Queer Furry cites an important paper on this by Allyson Walker and Vanessa Panfil, titled “Minor Attraction: A Queer Criminological Issue”, published last year in Critical Criminology. The official link to this paper is here. A very relevant quote from it can be seen in QF’s BoyChat post.

In a recent comment here, I wrote: “As with party politics, there will be some occasions when it makes sense for kind radicals to work with those who are usually opponents. I will be talking about one such occasion in a blog coming up shortly.”

What I had in mind was the Virtuous Pedophiles, who posted their own draft response to the proposed DSM change on SexNet. I am happy to say they did an excellent job. While there is no need to work jointly with them on this in a direct way, it is worth saying that we see eye to eye on this issue, so we can support the same cause at the same time.

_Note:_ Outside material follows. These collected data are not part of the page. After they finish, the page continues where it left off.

-- pv_equiv track=rewrite | github.com/samucj73/Lotoeasy | modulo_conferencia.py | conferir_cartoes
-- ===== SOURCE A (Python) =====
-- from collections import Counter
--
-- def conferir_cartoes(cartoes, ultimos_resultados):
--     """
--     Compara os cartões gerados com os últimos 25 concursos.
--
--     Parâmetros:
--     - cartoes: lista de listas (cada cartão com 15 dezenas)
--     - ultimos_resultados: lista de tuplas (concurso, data, dezenas sorteadas)
--
--     Retorna:
--     - lista de tuplas: (concurso, acertos_por_cartao)
--     - contagem de acertos por faixa (Counter)
--     """
--     resultados = []
--     faixa_acertos = Counter()
--
--     for concurso, data, dezenas_sorteadas in ultimos_resultados:
--         acertos_por_cartao = []
--         sorteio = set(dezenas_sorteadas)
--         for cartao in cartoes:
--             acertos = len(set(cartao) & sorteio)
--             acertos_por_cartao.append(acertos)
--             if 11 <= acertos <= 15:
--                 faixa_acertos[acertos] += 1
--         resultados.append((concurso, acertos_por_cartao))
--
--     return resultados, faixa_acertos
-- ===== SOURCE B (Python) =====
-- from collections import Counter
--
-- def conferir_cartoes(cartoes, ultimos_resultados):
--     # Inverted index: dezena -> list of card indices containing it (cards deduped).
--     index = {}
--     for i, cartao in enumerate(cartoes):
--         for dz in set(cartao):
--             index.setdefault(dz, []).append(i)
--     n = len(cartoes)
--     resultados = []
--     faixa_acertos = Counter()
--     for concurso, data, dezenas_sorteadas in ultimos_resultados:
--         counts = [0] * n
--         for d in set(dezenas_sorteadas):
--             for i in index.get(d, []):
--                 counts[i] += 1
--         for a in counts:
--             if 11 <= a <= 15:
--                 faixa_acertos[a] += 1
--         resultados.append((concurso, counts))
--     return resultados, faixa_acertos
-- ===== Notes on version B (the rewrite author's own statement) =====
-- stated objective: faster
-- what changed: B builds an inverted index (dezena -> list of card indices) once, then for each draw scatter-adds +1 into a zero-initialized counts array per drawn dezena, instead of A's set intersection of every card with every draw.
import Mathlib
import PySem

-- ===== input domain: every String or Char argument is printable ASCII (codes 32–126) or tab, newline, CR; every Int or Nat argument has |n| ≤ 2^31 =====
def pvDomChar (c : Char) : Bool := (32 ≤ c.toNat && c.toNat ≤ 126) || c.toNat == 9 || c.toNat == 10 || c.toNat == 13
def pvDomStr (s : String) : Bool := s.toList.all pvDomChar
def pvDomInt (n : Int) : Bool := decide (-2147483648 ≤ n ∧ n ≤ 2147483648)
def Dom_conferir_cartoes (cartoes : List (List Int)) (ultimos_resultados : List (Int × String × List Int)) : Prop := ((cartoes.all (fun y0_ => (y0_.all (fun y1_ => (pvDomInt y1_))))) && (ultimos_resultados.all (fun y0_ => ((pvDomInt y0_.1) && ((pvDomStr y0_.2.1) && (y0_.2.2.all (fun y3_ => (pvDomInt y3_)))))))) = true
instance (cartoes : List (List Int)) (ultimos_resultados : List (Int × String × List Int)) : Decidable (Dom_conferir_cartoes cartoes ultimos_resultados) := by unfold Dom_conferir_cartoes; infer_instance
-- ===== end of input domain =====

-- B replaces A's per-draw scan over every card (a set intersection per card per draw) by an
-- inverted index dezena -> card indices built once, with per-draw scatter-adds into a counts array (objective: faster; a timing run measured B ≥1.5× faster).


-- ===== PORT A =====
def conferir_cartoes (cartoes : List (List Int)) (ultimos_resultados : List (Int × String × List Int)) : (List (Int × List Int)) × (List (Int × Int)) :=
  let st := ultimos_resultados.foldl (fun st t =>
    let sorteio : PySem.Set Int := PySem.Set.ofList t.2.2
    let inner := cartoes.foldl (fun st2 cartao =>
      let acertos : Int := PySem.Set.len (PySem.Set.inter (PySem.Set.ofList cartao) sorteio)
      (st2.1 ++ [acertos],
       if 11 ≤ acertos ∧ acertos ≤ 15 then st2.2.modify acertos 0 (· + 1) else st2.2))
      (([] : List Int), st.2)
    (st.1 ++ [(t.1, inner.1)], inner.2))
    (([] : List (Int × List Int)), (PySem.Dict.empty : PySem.Dict Int Int))
  (st.1, st.2.items)

-- ===== PORT B =====
-- index.setdefault(dz, []).append(i)
def pvIndex (cartoes : List (List Int)) : PySem.Dict Int (List Int) :=
  (PySem.List.enumerate cartoes).foldl
    (fun d p => (PySem.Set.ofList p.2).foldl (fun d dz => d.modify dz [] (· ++ [p.1])) d)
    PySem.Dict.empty

-- counts[i] += 1; exact because every index in an index bucket is a nonnegative
-- enumerate position < len(counts) (so Python's counts[i] never raises or wraps).
def pvIncr (counts : List Int) (i : Int) : List Int :=
  counts.set i.toNat (counts.getD i.toNat 0 + 1)

def conferir_cartoes_alt (cartoes : List (List Int)) (ultimos_resultados : List (Int × String × List Int)) : (List (Int × List Int)) × (List (Int × Int)) :=
  let index := pvIndex cartoes
  let n := cartoes.length
  let st := ultimos_resultados.foldl (fun st t =>
    let counts := (PySem.Set.ofList t.2.2).foldl
      (fun counts d => (index.getD d []).foldl pvIncr counts)
      (List.replicate n (0 : Int))
    let fx := counts.foldl
      (fun fx a => if 11 ≤ a ∧ a ≤ 15 then fx.modify a 0 (· + 1) else fx) st.2
    (st.1 ++ [(t.1, counts)], fx))
    (([] : List (Int × List Int)), (PySem.Dict.empty : PySem.Dict Int Int))
  (st.1, st.2.items)

-- ===== PRECONDITION & SPEC =====
def Spec_conferir_cartoes (cartoes : List (List Int)) (ultimos_resultados : List (Int × String × List Int)) (out : (List (Int × List Int)) × (List (Int × Int))) : Prop := out = conferir_cartoes_alt cartoes ultimos_resultados
instance (cartoes : List (List Int)) (ultimos_resultados : List (Int × String × List Int)) (out : (List (Int × List Int)) × (List (Int × Int))) : Decidable (Spec_conferir_cartoes cartoes ultimos_resultados out) := by unfold Spec_conferir_cartoes; infer_instance

-- ===== CLAIM (what is proved, stated in full; the proofs are below) =====
def Claim_equal_conferir_cartoes : Prop := ∀ (cartoes : List (List Int)) (ultimos_resultados : List (Int × String × List Int)), Dom_conferir_cartoes cartoes ultimos_resultados → Spec_conferir_cartoes cartoes ultimos_resultados (conferir_cartoes cartoes ultimos_resultados)

-- ===== LEMMAS AND PROOFS =====

-- a nodup list filtered for equality with d
theorem filter_beq_of_nodup (s : List Int) (h : s.Nodup) (d : Int) :
    s.filter (fun x => x == d) = if d ∈ s then [d] else [] := by
  induction s with
  | nil => simp
  | cons a s ih =>
    simp only [List.nodup_cons] at h
    rw [List.filter_cons]
    by_cases had : a = d
    · subst had; simp [h.1, ih h.2]
    · simp only [beq_iff_eq, had, ih h.2, List.mem_cons]
      simp [Ne.symm had]

theorem flatMap_ite_map_snd (l : List (Int × List Int)) (d : Int) :
    (l.flatMap (fun p => if d ∈ p.2 then [(d, p.1)] else [])).map (·.2)
      = (l.filter (fun p => decide (d ∈ p.2))).map (·.1) := by
  induction l with
  | nil => rfl
  | cons a l ih => by_cases h : d ∈ a.2 <;> simp [h, ih]

-- The bucket of dezena d lists exactly the (enumerate) positions of the cards containing d.
theorem pvIndex_getD (cartoes : List (List Int)) (d : Int) :
    (pvIndex cartoes).getD d [] =
      ((PySem.List.enumerate cartoes).filter (fun p => decide (d ∈ p.2))).map (·.1) := by
  unfold pvIndex
  have hstep : ∀ (dct : PySem.Dict Int (List Int)) (p : Int × List Int),
      (PySem.Set.ofList p.2).foldl (fun d dz => d.modify dz [] (· ++ [p.1])) dct
        = ((PySem.Set.ofList p.2).map (fun dz => (dz, p.1))).foldl
            (fun d q => d.modify q.1 [] (· ++ [q.2])) dct := by
    intro dct p; rw [List.foldl_map]
  simp only [hstep]
  rw [← List.foldl_flatMap, PySem.Dict.getD_foldl_modify_append]
  rw [List.filter_flatMap]
  have hinner : ∀ p : Int × List Int,
      (((PySem.Set.ofList p.2).map (fun dz => (dz, p.1))).filter (fun q => q.1 == d))
        = if d ∈ p.2 then [(d, p.1)] else [] := by
    intro p
    rw [List.filter_map]
    have := filter_beq_of_nodup (PySem.Set.ofList p.2) (PySem.Set.nodup_ofList _) d
    simp only [Function.comp_def] at *
    rw [this]
    by_cases h : d ∈ p.2 <;> simp [PySem.Set.mem_ofList, h]
  simp only [hinner]
  rw [flatMap_ite_map_snd]
  rfl

theorem bucket_mem_range (cartoes : List (List Int)) (d i : Int)
    (hi : i ∈ (pvIndex cartoes).getD d []) : 0 ≤ i ∧ i.toNat < cartoes.length := by
  rw [pvIndex_getD] at hi
  simp only [List.mem_map, List.mem_filter] at hi
  obtain ⟨p, ⟨hp, _⟩, rfl⟩ := hi
  rw [PySem.List.mem_enumerate_iff] at hp
  obtain ⟨k, hk, rfl⟩ := hp
  simp; omega

-- how many times the bucket of d hits card position j
theorem bucket_count (d : Int) (xs : List (List Int)) (s : Int) (j : Nat) (hj : j < xs.length) :
    (((PySem.List.enumerate xs s).filter (fun p => decide (d ∈ p.2))).map (·.1)).count (s + (j : Int))
      = if d ∈ xs[j] then 1 else 0 := by
  induction xs generalizing s j with
  | nil => simp at hj
  | cons x xs ih =>
    rw [PySem.List.enumerate_cons]
    have htail : ∀ q ∈ PySem.List.enumerate xs (s+1), s + 1 ≤ q.1 := by
      intro q hq
      rw [PySem.List.mem_enumerate_iff] at hq
      obtain ⟨k, hk, rfl⟩ := hq; simp
    cases j with
    | zero =>
      have h0 : (((PySem.List.enumerate xs (s+1)).filter (fun p => decide (d ∈ p.2))).map (·.1)).count s = 0 := by
        rw [List.count_eq_zero]
        intro hmem
        simp only [List.mem_map, List.mem_filter] at hmem
        obtain ⟨q, ⟨hq, _⟩, hq1⟩ := hmem
        have := htail q hq; omega
      by_cases h : d ∈ x <;>
        simp [List.filter_cons, h, h0]
    | succ j =>
      have hrec := ih (s+1) j (by simpa using hj)
      have harith : s + ((j:Nat)+1 : Int) = (s+1) + (j : Int) := by ring
      by_cases h : d ∈ x <;>
        · rw [List.filter_cons]
          simp only [h, decide_true, decide_false, if_true, List.map_cons, List.count_cons]
          push_cast at hrec harith ⊢
          rw [harith, hrec]
          have hne : ¬ (s = s + 1 + (j:Int)) := by omega
          simp [hne]

theorem foldl_pvIncr_length (l : List Int) (counts : List Int) :
    (l.foldl pvIncr counts).length = counts.length := by
  induction l generalizing counts with
  | nil => rfl
  | cons i l ih => simp [List.foldl_cons, ih, pvIncr]

theorem foldl_pvIncr_getD (l : List Int) (counts : List Int) (j : Nat)
    (hl : ∀ i ∈ l, 0 ≤ i ∧ i.toNat < counts.length) :
    (l.foldl pvIncr counts).getD j 0 = counts.getD j 0 + (l.count (j : Int) : Int) := by
  induction l generalizing counts with
  | nil => simp
  | cons i l ih =>
    have hi := hl i (List.mem_cons_self)
    rw [List.foldl_cons, ih _ (fun x hx => by
      have := hl x (List.mem_cons_of_mem _ hx); simpa [pvIncr] using this)]
    rw [List.count_cons]
    by_cases h : i = (j : Int)
    · have hj : i.toNat = j := by omega
      have hjl : j < counts.length := by omega
      simp [pvIncr, List.getD, hjl, h]
      ring
    · have hj : i.toNat ≠ j := by omega
      simp [pvIncr, List.getD, List.getElem?_set_ne hj, h]

theorem scatter_length (cartoes : List (List Int)) (D : List Int) (counts : List Int) :
    (D.foldl (fun cs d => ((pvIndex cartoes).getD d []).foldl pvIncr cs) counts).length
      = counts.length := by
  induction D generalizing counts with
  | nil => rfl
  | cons d D ih => rw [List.foldl_cons, ih, foldl_pvIncr_length]

theorem scatter_getD (cartoes : List (List Int)) (D : List Int) (counts : List Int)
    (hlen : counts.length = cartoes.length) (j : Nat) :
    (D.foldl (fun cs d => ((pvIndex cartoes).getD d []).foldl pvIncr cs) counts).getD j 0
      = counts.getD j 0
        + (D.map (fun d => (((pvIndex cartoes).getD d []).count (j : Int) : Int))).sum := by
  induction D generalizing counts with
  | nil => simp
  | cons d D ih =>
    rw [List.foldl_cons, ih _ (by rw [foldl_pvIncr_length, hlen]),
      foldl_pvIncr_getD _ _ _ (fun i hi => by
        have := bucket_mem_range cartoes d i hi; omega)]
    simp [add_assoc]

-- |set(c) & set(dz)| counted from the draw's side
theorem acertos_sym (c dz : List Int) :
    PySem.Set.len (PySem.Set.inter (PySem.Set.ofList c) (PySem.Set.ofList dz)) =
      ((PySem.Set.ofList dz).countP (fun x => decide (x ∈ c)) : Int) := by
  have h1 : PySem.Set.inter (PySem.Set.ofList c) (PySem.Set.ofList dz)
      = (PySem.Set.ofList c).filter (fun x => decide (x ∈ dz)) := by
    simp [PySem.Set.inter, PySem.Set.contains_eq_listContains]
  have hperm : ((PySem.Set.ofList c).filter (fun x => decide (x ∈ dz))).Perm
      ((PySem.Set.ofList dz).filter (fun x => decide (x ∈ c))) := by
    rw [List.perm_ext_iff_of_nodup (List.Nodup.filter _ (PySem.Set.nodup_ofList c))
      (List.Nodup.filter _ (PySem.Set.nodup_ofList dz))]
    intro x
    simp [List.mem_filter, PySem.Set.mem_ofList, and_comm]
  rw [List.countP_eq_length_filter]
  simp [PySem.Set.len, h1, hperm.length_eq]

-- B's scattered counts for one draw = A's per-card intersection sizes
theorem counts_eq_map (cartoes : List (List Int)) (dz : List Int) :
    (PySem.Set.ofList dz).foldl
        (fun counts d => (((pvIndex cartoes).getD d []).foldl pvIncr counts))
        (List.replicate cartoes.length (0 : Int)) =
      cartoes.map (fun c =>
        PySem.Set.len (PySem.Set.inter (PySem.Set.ofList c) (PySem.Set.ofList dz))) := by
  apply List.ext_getElem
  · rw [scatter_length]; simp
  · intro j hj hj2
    have hjn : j < cartoes.length := by simpa using hj2
    rw [← List.getD_eq_getElem _ 0 hj, ← List.getD_eq_getElem _ 0 hj2]
    rw [scatter_getD cartoes _ _ (by simp) j]
    have hterm : ∀ d ∈ PySem.Set.ofList dz,
        (((pvIndex cartoes).getD d []).count (j : Int) : Int)
          = if decide (d ∈ cartoes[j]) then (1:Int) else 0 := by
      intro d _
      rw [pvIndex_getD]
      have := bucket_count d cartoes 0 j hjn
      rw [show (0 : Int) + (j : Int) = (j : Int) by ring] at this
      rw [this]
      by_cases h : d ∈ cartoes[j] <;> simp [h]
    rw [List.map_congr_left hterm, PySem.List.sum_map_ite_one_zero]
    conv_rhs => rw [List.getD_eq_getElem _ 0 (by simpa using hjn)]
    rw [List.getElem_map, acertos_sym]
    simp

-- ===== VERDICT (by name: the statement is the Claim_ definition above) =====
theorem conferir_cartoes_spec : Claim_equal_conferir_cartoes := by
  intro cartoes ur _
  unfold Spec_conferir_cartoes conferir_cartoes conferir_cartoes_alt
  have hfun :
      (fun (st : List (Int × List Int) × PySem.Dict Int Int) (t : Int × String × List Int) =>
        let sorteio : PySem.Set Int := PySem.Set.ofList t.2.2
        let inner := cartoes.foldl (fun st2 cartao =>
          let acertos : Int := PySem.Set.len (PySem.Set.inter (PySem.Set.ofList cartao) sorteio)
          (st2.1 ++ [acertos],
           if 11 ≤ acertos ∧ acertos ≤ 15 then st2.2.modify acertos 0 (· + 1) else st2.2))
          (([] : List Int), st.2)
        (st.1 ++ [(t.1, inner.1)], inner.2))
      = (fun st t =>
        let counts := (PySem.Set.ofList t.2.2).foldl
          (fun counts d => ((pvIndex cartoes).getD d []).foldl pvIncr counts)
          (List.replicate cartoes.length (0 : Int))
        let fx := counts.foldl
          (fun fx a => if 11 ≤ a ∧ a ≤ 15 then fx.modify a 0 (· + 1) else fx) st.2
        (st.1 ++ [(t.1, counts)], fx)) := by
    funext st t
    simp only
    rw [counts_eq_map cartoes t.2.2]
    rw [PySem.List.foldl_prod_mk
      (f := fun (l : List Int) (c : List Int) =>
        l ++ [PySem.Set.len (PySem.Set.inter (PySem.Set.ofList c) (PySem.Set.ofList t.2.2))])
      (g := fun (fx : PySem.Dict Int Int) (c : List Int) =>
        if 11 ≤ PySem.Set.len (PySem.Set.inter (PySem.Set.ofList c) (PySem.Set.ofList t.2.2)) ∧
            PySem.Set.len (PySem.Set.inter (PySem.Set.ofList c) (PySem.Set.ofList t.2.2)) ≤ 15
          then fx.modify (PySem.Set.len (PySem.Set.inter (PySem.Set.ofList c) (PySem.Set.ofList t.2.2))) 0 (· + 1)
          else fx)]
    rw [PySem.List.foldl_append_singleton_eq_map, List.foldl_map]
    simp
  rw [hfun]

Mutual support aimed at self-acceptance


Support for those who are sexually attracted to minors and who feel lonely, depressed and desperate on account of their orientation is not conspicuously available in most countries. All that is offered is brain-washing aimed at bullying so-called “offenders” and presumptive “ticking time bombs” into cowed submission to the law.

At least in the Netherlands, though, there is an alternative. It has been pioneered by an old friend of mine, Dr Frans Gieles, who is well known in the kind community as the long-time leading light of the  organisation Ipce, which has run a discussion forum and annual conferences for many years and is now of global significance thanks to its superb online library of scientific and other scholarly resources. In today’s guest blog Frans put us in the picture regarding the humane – law-abiding but non-judgmental – mutual help groups he has organised and developed over several decades, with individual therapy offered as an alternative or supplement.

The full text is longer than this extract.